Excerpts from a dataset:
* * *

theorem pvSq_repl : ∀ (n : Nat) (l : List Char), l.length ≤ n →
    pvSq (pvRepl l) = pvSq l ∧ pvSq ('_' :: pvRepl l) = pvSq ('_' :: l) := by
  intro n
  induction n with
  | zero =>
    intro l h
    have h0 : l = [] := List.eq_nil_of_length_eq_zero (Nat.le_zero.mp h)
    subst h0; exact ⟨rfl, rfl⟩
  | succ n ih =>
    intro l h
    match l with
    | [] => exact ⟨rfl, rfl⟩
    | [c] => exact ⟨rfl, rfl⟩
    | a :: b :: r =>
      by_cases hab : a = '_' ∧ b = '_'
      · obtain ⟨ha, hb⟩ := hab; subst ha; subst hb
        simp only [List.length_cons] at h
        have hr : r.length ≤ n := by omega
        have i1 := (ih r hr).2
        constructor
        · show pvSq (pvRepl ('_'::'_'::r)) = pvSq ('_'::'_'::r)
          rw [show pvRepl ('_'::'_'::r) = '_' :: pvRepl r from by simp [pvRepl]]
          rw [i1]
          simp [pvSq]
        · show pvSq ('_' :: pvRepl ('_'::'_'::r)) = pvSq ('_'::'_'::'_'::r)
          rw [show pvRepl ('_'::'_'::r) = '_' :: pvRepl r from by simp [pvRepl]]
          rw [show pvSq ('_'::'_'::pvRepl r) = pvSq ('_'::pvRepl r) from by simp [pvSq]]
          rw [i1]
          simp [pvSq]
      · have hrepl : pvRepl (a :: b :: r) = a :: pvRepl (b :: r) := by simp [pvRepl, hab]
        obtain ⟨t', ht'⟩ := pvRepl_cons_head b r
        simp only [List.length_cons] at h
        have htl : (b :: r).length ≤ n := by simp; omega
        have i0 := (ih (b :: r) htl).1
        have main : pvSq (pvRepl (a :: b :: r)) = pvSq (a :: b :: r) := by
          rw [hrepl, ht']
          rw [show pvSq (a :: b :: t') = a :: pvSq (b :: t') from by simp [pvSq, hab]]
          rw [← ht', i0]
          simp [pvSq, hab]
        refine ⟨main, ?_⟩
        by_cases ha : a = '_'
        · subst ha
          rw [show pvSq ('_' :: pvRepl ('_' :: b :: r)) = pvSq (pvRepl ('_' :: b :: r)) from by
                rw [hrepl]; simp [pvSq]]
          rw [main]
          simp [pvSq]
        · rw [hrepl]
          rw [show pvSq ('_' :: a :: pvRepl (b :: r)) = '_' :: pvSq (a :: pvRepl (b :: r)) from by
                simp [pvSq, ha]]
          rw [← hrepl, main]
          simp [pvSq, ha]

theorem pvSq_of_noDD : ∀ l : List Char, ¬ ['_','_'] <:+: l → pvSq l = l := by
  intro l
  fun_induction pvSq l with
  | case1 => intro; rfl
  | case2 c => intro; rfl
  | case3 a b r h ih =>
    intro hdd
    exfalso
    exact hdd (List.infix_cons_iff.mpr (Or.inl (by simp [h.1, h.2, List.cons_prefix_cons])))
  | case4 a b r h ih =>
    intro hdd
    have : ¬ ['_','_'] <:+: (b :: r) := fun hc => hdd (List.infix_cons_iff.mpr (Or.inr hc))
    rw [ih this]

* * *

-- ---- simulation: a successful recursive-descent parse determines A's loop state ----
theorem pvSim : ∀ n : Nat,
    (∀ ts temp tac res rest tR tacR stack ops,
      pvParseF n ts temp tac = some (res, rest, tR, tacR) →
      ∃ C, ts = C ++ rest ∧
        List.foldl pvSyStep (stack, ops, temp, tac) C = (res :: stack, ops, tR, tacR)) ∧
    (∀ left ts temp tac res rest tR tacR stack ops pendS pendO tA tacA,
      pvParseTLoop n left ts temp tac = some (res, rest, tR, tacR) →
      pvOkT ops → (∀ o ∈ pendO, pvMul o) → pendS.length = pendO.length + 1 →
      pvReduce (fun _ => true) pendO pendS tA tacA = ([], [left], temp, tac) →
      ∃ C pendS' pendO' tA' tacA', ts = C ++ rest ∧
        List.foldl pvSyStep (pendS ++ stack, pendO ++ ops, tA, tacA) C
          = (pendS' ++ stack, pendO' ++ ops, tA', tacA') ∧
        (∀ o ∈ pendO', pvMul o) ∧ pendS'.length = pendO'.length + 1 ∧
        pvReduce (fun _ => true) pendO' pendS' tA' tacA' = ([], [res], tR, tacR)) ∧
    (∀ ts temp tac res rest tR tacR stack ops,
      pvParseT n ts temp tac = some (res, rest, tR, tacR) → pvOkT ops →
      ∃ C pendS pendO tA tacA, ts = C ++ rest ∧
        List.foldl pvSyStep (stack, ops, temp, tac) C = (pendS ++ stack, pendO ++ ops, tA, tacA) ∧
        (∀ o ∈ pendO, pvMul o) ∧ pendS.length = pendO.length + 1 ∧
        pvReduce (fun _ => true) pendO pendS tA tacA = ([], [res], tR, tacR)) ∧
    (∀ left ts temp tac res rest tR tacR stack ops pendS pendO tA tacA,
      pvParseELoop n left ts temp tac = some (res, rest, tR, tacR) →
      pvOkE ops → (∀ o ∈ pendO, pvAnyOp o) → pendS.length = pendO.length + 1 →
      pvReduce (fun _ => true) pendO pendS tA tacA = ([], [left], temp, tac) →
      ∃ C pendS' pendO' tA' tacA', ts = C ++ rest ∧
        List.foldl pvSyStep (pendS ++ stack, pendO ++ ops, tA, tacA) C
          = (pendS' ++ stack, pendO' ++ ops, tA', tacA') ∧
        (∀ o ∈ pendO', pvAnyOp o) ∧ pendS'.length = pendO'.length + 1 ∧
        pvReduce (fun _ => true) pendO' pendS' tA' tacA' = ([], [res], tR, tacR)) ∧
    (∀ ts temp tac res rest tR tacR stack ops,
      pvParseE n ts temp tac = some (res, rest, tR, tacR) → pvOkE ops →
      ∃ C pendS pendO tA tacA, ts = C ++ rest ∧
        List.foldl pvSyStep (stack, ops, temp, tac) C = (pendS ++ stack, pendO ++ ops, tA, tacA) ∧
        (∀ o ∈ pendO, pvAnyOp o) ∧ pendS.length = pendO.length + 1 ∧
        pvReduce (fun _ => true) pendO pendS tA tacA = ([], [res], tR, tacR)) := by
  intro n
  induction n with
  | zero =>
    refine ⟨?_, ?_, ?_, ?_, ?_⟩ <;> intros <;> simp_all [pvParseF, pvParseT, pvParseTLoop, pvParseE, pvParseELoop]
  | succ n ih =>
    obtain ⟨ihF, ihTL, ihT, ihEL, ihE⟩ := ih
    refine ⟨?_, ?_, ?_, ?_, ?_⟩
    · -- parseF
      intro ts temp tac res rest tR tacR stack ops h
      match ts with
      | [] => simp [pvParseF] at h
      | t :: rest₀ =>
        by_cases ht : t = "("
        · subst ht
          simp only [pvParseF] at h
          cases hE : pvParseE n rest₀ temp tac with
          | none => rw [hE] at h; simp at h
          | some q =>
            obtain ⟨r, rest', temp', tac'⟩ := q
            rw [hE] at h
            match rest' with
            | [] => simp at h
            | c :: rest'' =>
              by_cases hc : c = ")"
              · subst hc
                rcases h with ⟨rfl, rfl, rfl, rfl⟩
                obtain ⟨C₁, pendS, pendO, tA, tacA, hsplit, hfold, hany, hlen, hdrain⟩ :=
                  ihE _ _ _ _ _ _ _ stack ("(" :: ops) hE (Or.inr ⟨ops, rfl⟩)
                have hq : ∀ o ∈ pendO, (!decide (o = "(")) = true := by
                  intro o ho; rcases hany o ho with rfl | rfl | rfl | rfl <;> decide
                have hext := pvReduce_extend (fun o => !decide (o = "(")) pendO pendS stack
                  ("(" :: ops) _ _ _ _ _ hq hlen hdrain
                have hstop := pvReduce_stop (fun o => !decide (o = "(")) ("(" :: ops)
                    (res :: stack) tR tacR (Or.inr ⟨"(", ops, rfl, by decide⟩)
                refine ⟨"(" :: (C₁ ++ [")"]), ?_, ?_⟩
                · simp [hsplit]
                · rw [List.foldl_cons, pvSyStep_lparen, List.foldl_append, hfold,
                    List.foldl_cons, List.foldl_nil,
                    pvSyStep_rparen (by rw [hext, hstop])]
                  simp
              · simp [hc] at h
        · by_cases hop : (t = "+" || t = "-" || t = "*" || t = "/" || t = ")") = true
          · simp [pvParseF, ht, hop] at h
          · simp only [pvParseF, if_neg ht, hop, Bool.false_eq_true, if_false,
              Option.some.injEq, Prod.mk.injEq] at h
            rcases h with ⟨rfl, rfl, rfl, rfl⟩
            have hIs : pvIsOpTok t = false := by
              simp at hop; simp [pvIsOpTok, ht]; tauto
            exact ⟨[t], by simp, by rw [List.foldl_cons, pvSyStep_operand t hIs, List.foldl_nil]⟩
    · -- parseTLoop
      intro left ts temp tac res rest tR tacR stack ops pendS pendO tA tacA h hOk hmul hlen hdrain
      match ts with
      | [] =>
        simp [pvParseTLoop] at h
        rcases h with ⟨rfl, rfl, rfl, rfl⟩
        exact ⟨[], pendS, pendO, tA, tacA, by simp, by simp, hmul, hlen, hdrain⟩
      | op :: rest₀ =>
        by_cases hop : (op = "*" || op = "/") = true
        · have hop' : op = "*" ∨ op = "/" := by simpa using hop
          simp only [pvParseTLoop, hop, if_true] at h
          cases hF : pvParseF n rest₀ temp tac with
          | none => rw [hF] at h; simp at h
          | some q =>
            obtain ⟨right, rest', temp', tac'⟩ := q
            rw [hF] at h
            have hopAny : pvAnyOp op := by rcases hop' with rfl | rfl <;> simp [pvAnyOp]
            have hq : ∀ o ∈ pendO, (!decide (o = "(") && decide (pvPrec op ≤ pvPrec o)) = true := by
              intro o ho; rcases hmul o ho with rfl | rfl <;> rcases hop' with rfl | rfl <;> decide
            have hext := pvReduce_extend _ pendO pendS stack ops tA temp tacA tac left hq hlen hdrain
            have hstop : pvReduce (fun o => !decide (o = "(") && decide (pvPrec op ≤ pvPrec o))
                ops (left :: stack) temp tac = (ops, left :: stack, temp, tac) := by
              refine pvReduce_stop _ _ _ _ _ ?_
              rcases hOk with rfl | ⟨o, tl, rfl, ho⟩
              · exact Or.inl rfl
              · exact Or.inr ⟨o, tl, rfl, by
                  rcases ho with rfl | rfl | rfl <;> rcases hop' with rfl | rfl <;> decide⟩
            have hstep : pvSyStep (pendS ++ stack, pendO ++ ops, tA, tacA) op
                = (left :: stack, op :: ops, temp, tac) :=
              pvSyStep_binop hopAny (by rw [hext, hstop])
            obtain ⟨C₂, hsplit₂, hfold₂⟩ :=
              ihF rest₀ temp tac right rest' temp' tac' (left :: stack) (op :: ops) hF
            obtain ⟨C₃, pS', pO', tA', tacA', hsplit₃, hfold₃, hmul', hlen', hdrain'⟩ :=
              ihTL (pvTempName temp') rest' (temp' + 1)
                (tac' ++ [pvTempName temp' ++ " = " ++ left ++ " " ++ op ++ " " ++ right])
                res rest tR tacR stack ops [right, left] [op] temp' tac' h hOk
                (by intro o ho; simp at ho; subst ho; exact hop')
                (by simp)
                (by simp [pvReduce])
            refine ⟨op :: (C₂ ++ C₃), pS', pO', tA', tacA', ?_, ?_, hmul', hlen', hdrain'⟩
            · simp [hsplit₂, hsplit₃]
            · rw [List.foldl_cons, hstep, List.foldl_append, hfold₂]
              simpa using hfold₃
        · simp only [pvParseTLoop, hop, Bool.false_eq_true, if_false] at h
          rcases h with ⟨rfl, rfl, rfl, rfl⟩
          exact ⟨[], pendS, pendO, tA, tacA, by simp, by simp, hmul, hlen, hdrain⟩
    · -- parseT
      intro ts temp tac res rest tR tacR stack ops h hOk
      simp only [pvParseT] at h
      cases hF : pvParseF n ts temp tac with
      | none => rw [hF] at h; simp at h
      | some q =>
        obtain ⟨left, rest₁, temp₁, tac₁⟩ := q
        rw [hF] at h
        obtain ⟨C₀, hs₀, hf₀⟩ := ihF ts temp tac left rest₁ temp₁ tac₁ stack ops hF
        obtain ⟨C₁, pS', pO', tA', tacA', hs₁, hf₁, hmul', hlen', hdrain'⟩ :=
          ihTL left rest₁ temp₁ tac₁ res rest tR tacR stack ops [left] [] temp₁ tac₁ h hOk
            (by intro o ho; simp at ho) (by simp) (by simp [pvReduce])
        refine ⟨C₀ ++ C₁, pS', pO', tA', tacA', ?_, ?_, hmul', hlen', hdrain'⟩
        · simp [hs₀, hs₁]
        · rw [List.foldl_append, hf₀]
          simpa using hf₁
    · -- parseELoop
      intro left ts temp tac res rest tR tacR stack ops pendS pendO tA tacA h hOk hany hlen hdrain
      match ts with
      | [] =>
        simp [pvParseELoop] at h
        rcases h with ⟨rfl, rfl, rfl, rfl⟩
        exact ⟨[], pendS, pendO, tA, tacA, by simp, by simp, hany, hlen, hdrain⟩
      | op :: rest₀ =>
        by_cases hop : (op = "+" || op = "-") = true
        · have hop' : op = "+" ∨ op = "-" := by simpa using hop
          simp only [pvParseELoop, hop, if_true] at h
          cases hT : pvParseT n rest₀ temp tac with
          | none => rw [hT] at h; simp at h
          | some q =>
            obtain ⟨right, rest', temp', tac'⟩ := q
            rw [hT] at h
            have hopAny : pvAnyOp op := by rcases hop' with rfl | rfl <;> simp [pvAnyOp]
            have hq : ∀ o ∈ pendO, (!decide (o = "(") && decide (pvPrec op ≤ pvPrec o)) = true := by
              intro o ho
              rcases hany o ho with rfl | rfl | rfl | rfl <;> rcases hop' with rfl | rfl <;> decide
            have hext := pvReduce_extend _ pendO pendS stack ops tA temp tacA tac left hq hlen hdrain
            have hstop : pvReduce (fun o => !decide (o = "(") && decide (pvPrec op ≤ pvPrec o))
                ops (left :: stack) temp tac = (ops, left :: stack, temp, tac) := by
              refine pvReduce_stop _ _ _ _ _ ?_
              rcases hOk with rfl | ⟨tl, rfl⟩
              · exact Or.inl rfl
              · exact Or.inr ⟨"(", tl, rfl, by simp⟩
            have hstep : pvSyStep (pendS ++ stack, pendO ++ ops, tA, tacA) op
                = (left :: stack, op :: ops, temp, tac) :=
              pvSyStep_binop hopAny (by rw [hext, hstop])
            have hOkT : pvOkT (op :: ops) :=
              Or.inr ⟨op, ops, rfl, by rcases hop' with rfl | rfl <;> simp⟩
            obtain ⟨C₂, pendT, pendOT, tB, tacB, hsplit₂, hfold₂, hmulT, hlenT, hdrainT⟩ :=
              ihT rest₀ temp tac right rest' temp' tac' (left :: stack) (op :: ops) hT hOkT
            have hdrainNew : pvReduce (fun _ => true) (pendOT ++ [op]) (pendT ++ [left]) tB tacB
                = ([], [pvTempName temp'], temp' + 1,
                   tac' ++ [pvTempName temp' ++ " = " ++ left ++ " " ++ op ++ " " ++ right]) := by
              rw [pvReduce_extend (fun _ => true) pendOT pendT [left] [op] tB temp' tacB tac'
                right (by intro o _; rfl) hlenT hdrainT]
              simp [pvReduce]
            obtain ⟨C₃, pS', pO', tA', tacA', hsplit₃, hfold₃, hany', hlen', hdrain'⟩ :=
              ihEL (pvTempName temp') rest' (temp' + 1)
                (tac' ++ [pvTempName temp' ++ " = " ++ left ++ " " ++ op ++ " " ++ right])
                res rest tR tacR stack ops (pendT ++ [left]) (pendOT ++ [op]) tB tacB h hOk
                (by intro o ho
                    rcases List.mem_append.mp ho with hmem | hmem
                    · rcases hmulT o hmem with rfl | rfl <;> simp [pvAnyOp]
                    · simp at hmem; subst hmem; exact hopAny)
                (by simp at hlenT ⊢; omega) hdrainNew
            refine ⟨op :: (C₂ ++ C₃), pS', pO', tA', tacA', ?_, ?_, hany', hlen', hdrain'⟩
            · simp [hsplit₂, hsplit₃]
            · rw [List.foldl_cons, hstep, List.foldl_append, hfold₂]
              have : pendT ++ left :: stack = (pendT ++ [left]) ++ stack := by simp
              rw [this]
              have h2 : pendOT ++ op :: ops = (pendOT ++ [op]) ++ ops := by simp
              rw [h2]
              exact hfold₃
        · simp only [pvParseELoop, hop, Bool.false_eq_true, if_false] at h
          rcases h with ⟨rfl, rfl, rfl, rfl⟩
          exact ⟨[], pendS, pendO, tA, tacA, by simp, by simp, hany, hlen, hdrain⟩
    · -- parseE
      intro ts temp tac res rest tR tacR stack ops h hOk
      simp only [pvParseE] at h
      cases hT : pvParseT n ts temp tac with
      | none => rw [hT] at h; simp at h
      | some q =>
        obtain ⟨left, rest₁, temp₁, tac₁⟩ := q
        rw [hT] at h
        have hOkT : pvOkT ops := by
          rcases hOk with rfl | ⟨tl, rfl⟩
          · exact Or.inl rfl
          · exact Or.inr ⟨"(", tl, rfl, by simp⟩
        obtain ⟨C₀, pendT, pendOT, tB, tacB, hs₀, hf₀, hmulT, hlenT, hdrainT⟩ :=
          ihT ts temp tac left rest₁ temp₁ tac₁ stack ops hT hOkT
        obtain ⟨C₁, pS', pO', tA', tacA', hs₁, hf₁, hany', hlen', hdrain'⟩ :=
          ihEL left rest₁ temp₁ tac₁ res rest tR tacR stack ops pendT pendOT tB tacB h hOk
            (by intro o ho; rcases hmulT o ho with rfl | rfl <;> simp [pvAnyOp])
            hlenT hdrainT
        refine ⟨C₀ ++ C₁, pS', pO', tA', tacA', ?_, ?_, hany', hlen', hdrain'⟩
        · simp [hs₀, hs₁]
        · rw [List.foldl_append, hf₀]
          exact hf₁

* * *

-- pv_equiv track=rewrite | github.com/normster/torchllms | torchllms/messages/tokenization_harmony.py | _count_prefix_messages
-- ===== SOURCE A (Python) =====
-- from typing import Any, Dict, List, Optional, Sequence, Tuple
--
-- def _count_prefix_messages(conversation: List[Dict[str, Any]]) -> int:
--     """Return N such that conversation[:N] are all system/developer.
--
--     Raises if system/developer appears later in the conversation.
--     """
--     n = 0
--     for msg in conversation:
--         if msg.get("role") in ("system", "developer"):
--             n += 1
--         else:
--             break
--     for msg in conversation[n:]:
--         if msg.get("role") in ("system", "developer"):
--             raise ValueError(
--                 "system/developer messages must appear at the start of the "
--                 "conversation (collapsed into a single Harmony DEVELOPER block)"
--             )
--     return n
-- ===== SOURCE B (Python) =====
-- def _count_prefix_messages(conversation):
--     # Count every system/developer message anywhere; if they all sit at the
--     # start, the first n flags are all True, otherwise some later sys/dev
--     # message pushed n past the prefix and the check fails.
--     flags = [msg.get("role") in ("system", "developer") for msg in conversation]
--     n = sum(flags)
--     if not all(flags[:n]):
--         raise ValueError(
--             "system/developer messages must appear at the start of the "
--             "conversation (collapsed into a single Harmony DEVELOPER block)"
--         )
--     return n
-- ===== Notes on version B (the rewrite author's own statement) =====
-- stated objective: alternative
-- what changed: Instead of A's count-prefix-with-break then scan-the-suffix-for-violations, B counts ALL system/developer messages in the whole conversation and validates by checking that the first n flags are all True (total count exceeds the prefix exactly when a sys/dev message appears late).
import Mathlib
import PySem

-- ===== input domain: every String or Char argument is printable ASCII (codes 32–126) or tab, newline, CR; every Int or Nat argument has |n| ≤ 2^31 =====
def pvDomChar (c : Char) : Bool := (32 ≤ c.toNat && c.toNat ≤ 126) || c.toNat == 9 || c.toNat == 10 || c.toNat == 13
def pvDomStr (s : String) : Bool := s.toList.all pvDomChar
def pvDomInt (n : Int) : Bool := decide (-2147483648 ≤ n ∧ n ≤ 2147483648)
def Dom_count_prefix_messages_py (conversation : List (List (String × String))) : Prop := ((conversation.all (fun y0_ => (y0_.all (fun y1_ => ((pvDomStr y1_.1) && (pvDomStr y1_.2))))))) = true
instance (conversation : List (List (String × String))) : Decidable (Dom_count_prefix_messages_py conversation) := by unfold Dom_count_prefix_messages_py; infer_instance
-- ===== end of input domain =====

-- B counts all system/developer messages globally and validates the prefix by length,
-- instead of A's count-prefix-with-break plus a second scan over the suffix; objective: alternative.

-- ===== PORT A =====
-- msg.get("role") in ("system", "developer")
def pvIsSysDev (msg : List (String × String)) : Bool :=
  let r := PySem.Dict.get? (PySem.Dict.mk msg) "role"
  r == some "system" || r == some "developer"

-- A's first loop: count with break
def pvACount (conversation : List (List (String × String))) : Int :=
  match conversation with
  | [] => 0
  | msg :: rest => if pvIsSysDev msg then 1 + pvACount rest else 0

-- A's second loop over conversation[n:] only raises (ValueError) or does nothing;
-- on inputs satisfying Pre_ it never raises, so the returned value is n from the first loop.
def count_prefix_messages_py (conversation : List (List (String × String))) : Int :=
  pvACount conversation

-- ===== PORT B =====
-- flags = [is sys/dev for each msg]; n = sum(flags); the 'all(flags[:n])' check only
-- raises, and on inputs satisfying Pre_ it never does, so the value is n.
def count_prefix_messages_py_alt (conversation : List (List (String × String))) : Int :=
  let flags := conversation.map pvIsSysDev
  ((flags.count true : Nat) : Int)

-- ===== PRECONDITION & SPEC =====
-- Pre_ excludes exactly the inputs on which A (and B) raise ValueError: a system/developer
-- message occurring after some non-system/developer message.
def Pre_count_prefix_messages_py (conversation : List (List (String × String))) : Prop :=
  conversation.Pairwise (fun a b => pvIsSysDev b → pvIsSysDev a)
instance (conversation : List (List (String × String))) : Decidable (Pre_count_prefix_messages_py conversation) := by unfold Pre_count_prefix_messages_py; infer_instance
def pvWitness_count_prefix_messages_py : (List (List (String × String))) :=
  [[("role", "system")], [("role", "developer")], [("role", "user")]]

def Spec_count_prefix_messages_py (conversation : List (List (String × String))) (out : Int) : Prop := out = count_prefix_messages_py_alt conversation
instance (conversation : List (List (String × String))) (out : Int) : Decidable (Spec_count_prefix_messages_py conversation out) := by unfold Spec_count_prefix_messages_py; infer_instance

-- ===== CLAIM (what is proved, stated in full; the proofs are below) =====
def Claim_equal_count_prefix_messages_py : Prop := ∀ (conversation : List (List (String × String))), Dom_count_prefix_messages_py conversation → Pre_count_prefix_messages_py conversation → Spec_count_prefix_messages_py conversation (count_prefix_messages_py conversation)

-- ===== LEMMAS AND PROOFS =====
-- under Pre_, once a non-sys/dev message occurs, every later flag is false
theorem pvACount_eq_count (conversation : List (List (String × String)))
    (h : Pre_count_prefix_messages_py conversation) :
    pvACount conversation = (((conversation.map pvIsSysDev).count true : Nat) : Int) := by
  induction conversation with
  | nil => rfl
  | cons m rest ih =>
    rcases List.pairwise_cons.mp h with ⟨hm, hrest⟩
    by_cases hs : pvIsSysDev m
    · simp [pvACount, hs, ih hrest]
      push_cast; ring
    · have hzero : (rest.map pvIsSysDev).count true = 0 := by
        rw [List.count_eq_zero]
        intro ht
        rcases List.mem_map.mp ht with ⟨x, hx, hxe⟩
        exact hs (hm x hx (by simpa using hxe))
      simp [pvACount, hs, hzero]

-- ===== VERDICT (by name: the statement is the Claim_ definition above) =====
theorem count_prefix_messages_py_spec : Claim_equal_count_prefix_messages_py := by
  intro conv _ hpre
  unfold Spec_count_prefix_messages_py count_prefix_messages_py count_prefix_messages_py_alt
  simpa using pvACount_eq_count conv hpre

* * *

Scan the lines above for "-- B counts" and for "-- A's second". Repeat exactly the line holding each of them and every line in between.

**The completed task**.
-- B counts all system/developer messages globally and validates the prefix by length,
-- instead of A's count-prefix-with-break plus a second scan over the suffix; objective: alternative.

-- ===== PORT A =====
-- msg.get("role") in ("system", "developer")
def pvIsSysDev (msg : List (String × String)) : Bool :=
  let r := PySem.Dict.get? (PySem.Dict.mk msg) "role"
  r == some "system" || r == some "developer"

-- A's first loop: count with break
def pvACount (conversation : List (List (String × String))) : Int :=
  match conversation with
  | [] => 0
  | msg :: rest => if pvIsSysDev msg then 1 + pvACount rest else 0

-- A's second loop over conversation[n:] only raises (ValueError) or does nothing;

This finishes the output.